- WHAT YOU WILL DO -
Copy each line below in which the word "simp" occurs.
STORED DATA below:
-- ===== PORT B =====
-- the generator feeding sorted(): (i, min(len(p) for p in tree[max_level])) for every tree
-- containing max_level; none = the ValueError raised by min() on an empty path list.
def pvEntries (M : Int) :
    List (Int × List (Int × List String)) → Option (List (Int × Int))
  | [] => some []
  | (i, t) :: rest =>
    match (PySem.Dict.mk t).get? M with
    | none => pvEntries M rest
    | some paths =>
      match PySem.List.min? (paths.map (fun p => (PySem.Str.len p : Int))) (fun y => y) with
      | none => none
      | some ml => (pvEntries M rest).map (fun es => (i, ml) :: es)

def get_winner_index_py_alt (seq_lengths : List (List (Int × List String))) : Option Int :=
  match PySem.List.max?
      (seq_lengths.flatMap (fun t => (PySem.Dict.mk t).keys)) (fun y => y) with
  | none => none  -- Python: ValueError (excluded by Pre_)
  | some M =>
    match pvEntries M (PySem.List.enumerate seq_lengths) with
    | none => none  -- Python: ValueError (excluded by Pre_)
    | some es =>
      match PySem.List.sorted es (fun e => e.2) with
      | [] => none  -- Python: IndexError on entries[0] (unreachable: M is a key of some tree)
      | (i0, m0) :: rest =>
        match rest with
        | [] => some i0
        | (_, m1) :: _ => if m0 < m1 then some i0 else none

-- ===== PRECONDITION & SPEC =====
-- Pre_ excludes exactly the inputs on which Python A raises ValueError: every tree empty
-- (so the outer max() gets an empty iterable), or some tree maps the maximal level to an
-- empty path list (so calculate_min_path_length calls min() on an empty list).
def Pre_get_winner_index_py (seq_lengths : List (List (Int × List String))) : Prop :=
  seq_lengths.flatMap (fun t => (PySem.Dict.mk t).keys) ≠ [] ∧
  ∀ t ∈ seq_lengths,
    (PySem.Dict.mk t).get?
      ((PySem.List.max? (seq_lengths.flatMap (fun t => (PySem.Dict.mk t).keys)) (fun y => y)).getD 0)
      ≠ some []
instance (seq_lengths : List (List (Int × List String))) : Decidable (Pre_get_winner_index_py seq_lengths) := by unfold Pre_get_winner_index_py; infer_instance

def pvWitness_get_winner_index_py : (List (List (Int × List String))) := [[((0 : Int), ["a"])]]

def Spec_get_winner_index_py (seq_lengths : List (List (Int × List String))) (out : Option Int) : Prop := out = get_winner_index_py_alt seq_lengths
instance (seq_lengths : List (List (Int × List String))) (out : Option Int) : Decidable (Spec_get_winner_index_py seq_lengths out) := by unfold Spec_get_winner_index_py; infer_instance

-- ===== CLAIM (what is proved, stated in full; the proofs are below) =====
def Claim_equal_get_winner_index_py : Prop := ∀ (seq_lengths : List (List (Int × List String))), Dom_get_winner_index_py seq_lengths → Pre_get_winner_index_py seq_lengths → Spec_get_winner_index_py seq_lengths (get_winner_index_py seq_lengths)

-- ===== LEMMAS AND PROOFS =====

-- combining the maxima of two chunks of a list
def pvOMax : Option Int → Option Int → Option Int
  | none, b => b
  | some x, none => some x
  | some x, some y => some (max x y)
End of STORED DATA.
STORED DATA below:
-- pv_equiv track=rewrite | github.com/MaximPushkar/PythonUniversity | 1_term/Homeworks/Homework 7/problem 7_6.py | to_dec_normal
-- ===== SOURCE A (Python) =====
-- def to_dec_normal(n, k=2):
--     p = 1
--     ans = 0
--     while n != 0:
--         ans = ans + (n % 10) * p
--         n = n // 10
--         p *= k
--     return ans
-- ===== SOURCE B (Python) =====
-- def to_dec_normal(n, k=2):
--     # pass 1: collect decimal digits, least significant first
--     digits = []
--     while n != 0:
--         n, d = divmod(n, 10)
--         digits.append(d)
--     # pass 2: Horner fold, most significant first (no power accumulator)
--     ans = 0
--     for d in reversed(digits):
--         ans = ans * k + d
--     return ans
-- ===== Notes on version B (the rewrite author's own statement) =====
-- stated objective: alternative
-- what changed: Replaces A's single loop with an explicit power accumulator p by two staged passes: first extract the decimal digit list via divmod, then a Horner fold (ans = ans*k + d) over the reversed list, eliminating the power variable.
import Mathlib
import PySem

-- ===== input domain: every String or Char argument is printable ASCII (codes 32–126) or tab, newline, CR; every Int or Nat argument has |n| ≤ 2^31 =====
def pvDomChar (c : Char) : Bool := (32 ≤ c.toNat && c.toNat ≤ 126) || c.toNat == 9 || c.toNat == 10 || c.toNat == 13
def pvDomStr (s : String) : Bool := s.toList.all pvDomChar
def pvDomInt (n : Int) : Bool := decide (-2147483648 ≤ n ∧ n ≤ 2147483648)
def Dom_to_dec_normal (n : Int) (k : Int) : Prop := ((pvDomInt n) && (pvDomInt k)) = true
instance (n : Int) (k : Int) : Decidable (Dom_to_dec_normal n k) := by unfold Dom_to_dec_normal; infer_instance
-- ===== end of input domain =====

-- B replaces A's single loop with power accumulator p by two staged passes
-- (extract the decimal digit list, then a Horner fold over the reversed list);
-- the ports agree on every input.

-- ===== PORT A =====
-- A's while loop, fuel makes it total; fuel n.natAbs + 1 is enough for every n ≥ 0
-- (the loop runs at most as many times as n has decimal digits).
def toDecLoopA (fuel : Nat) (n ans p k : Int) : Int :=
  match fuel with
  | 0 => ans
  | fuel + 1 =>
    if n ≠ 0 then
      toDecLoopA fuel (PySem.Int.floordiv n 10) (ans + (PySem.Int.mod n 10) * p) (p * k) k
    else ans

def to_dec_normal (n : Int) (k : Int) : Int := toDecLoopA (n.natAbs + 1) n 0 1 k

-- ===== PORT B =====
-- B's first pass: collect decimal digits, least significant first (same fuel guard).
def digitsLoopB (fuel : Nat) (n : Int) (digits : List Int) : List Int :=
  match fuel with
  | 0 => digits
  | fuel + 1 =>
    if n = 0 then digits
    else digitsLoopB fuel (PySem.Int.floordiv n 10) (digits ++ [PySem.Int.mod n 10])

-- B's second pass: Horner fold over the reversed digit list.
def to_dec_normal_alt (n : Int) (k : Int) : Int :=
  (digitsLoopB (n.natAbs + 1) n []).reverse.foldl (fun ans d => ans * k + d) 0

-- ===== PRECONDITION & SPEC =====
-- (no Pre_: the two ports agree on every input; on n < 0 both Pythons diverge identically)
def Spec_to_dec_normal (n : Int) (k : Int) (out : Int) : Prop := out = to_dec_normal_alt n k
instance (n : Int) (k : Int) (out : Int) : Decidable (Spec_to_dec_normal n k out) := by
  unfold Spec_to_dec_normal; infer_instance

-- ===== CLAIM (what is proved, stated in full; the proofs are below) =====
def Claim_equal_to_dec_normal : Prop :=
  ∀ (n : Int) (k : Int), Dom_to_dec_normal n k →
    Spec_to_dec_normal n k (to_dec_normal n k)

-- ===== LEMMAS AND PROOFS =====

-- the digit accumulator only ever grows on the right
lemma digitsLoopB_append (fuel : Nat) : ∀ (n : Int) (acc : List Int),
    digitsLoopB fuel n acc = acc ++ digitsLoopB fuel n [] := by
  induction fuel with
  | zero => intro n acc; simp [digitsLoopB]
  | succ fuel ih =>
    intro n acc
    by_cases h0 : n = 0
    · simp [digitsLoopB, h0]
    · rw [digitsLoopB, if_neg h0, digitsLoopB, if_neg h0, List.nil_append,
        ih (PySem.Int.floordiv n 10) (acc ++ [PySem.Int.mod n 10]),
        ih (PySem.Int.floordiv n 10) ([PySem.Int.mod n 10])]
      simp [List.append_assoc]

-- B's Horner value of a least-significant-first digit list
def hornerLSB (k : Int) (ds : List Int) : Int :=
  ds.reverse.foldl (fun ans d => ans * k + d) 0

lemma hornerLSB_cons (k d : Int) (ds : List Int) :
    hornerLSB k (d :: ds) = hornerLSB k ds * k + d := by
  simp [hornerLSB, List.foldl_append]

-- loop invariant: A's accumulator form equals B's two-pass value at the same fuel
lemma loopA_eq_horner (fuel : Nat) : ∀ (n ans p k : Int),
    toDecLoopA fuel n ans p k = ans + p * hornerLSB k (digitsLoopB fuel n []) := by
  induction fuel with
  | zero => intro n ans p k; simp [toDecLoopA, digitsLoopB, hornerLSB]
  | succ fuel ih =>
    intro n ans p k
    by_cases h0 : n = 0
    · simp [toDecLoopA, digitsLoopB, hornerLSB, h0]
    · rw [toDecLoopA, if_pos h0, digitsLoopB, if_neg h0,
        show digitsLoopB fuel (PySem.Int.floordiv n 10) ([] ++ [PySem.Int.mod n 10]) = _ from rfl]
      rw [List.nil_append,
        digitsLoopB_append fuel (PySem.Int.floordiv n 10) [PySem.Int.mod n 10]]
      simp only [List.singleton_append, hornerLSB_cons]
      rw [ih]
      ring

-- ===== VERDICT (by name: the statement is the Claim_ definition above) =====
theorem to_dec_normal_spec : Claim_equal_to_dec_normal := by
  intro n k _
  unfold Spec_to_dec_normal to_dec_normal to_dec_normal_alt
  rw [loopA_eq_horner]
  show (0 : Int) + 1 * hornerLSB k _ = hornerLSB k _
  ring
End of STORED DATA.
- EXERCISE SOLUTION -
  | zero => intro n acc; simp [digitsLoopB]
    · simp [digitsLoopB, h0]
      simp [List.append_assoc]
  simp [hornerLSB, List.foldl_append]
  | zero => intro n ans p k; simp [toDecLoopA, digitsLoopB, hornerLSB]
    · simp [toDecLoopA, digitsLoopB, hornerLSB, h0]
      simp only [List.singleton_append, hornerLSB_cons]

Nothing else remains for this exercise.